This Week In “You’ve Got To Be Kidding Me”


I think this qualifies.

Luke O’Neil reports in Slate on a common practice in the restaurant industry (emphasis mine):

Last month, a New York City waitress who’d just been fired after she refused to cover the $96 tab of a party who walked out without paying posted an angry message on Reddit. Her story earned sympathy from other Redditors and soon went viral, with a hand from Gawker. Many commenters on Gawker and Reddit were outraged by the unfairness of the restaurant’s policy—it doesn’t seem right that a server should be held responsible for a customer’s dishonesty. The truth is this practice is far more common than most people outside of the restaurant industry might realize. Many servers are forced to perform two jobs at once: delivering food and working as a severely undertrained and underpaid security force.
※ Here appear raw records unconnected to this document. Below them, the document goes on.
-- ===== PORT B =====
-- transliteration of Source B: the RULES table of (pattern, template) strings as char
-- lists, the generic matcher _match (loop → structural recursion dropping one char of
-- pattern and subject per step, exact) and the generic renderer _render (index loop →
-- recursion on the template; t.index('}') → takeWhile/dropWhile on '}', with none for
-- Python's ValueError when '}' is absent; int(tok) → PySem.Int.ofStr?, s[i] →
-- PySem.List.pyGet?, s[i:] → PySem.List.slice, tok.endswith(':') → getLast?).
def rulesB : List (List Char × List Char) := [
  ([], []),
  (['0','0','E','0'], ['C','L','E','A','R','_','S','C','R','E','E','N']),
  (['0','0','E','E'], ['R','E','T']),
  (['1','*'], ['J','M','P',' ','0','x','{','1',':','}']),
  (['2','*'], ['C','A','L','L',' ','0','x','{','1',':','}']),
  (['3','*'], ['I','F','_','N','E','Q',' ','V','{','1','}',',','0','x','{','2',':','}',':',' ','{','n','e','x','t','}']),
  (['4','*'], ['I','F','_','E','Q',' ','V','{','1','}',',','0','x','{','2',':','}',':',' ','{','n','e','x','t','}']),
  (['5','*'], ['I','F','_','N','E','Q',' ','V','{','1','}',',','V','{','1','}',':',' ','{','n','e','x','t','}']),
  (['6','*'], ['L','D',' ','V','{','1','}',',','0','x','{','2',':','}']),
  (['7','*'], ['A','D','D',' ','V','{','1','}',',','0','x','{','2',':','}']),
  (['8','?','?','0','*'], ['L','D',' ','V','{','1','}',',','V','{','2','}']),
  (['8','?','?','1','*'], ['O','R',' ','V','{','1','}',',','V','{','2','}']),
  (['8','?','?','2','*'], ['A','N','D',' ','V','{','1','}',',','V','{','2','}']),
  (['8','?','?','3','*'], ['X','O','R',' ','V','{','1','}',',','V','{','2','}']),
  (['8','?','?','4','*'], ['A','D','D','C',' ','V','{','1','}',',','V','{','2','}']),
  (['8','?','?','5','*'], ['S','U','B','C',' ','V','{','1','}',',','V','{','2','}']),
  (['8','?','?','6','*'], ['S','H','R',' ','V','{','1','}',',','V','{','2','}']),
  (['8','?','?','7','*'], ['S','U','B','2',' ','V','{','1','}',',','V','{','2','}']),
  (['8','?','?','E','*'], ['S','H','L',' ','V','{','1','}',',','V','{','2','}']),
  (['9','*'], ['I','F','_','E','Q',' ','V','{','1','}',',','V','{','2','}',':',' ','{','n','e','x','t','}']),
  (['A','*'], ['L','D','I',' ','0','x','{','1',':','}']),
  (['B','*'], ['J','M','P',' ','V','0','+','0','x','{','1',':','}']),
  (['C','*'], ['R','A','N','D','O','M',' ','V','{','1','}',',','0','x','{','2',':','}']),
  (['D','*'], ['D','R','A','W',' ','V','{','1','}',',','V','{','2','}',',','0','x','{','3','}']),
  (['E','?','9','E'], ['I','F','_','N','O','T','K','E','Y',' ','V','{','1','}',':',' ','{','n','e','x','t','}']),
  (['E','?','A','1'], ['I','F','_','K','E','Y',' ','V','{','1','}',':',' ','{','n','e','x','t','}']),
  (['F','?','0','7'], ['G','E','T','_','D','E','L','A','Y',' ','V','{','1','}']),
  (['F','?','0','A'], ['W','A','I','T','K','E','Y',' ','V','{','1','}']),
  (['F','?','1','5'], ['S','E','T','_','D','E','L','A','Y',' ','V','{','1','}']),
  (['F','?','1','8'], ['S','E','T','_','S','O','U','N','D',' ','V','{','1','}']),
  (['F','?','1','E'], ['A','D','D',' ','I',',','V','{','1','}']),
  (['F','?','2','9'], ['C','H','A','R',' ','V','{','1','}']),
  (['F','?','3','3'], ['B','C','D',' ','V','{','1','}']),
  (['F','?','5','5'], ['S','T','R',' ','{','1','}']),
  (['F','?','6','5'], ['L','D','R',' ','{','1','}'])]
The dine-and-dash is often looked on as a harmless prank, without any serious consequences. Restaurants anticipate the occasional walkout as part of their business plan, right? They should, but instead they often pass the buck to employees—and when you learn that servers can be required to pay for the losses out of their own pockets, it doesn’t seem all that funny. The problem is that there aren’t strong protections against the practice in federal labor laws, and state laws prohibiting wage deductions for loss and theft are too often ignored by employers and unknown by workers. It’s time we prohibit this practice and empower employees to stand up against it when restaurant owners try to dock their pay.

I’ve never worked as a waiter. All of my food industry experience is strictly withing the ‘fast’ category, which of course has it’s own set of unethical wage practices — those I’m all too familiar with. So perhaps I have an excuse for not knowing about this particular practice, but I’m still chiding myself for not knowing before now. It seems anecdotally prevalent, but I’m curious if any of my readers here were aware of this or have experienced it themselves?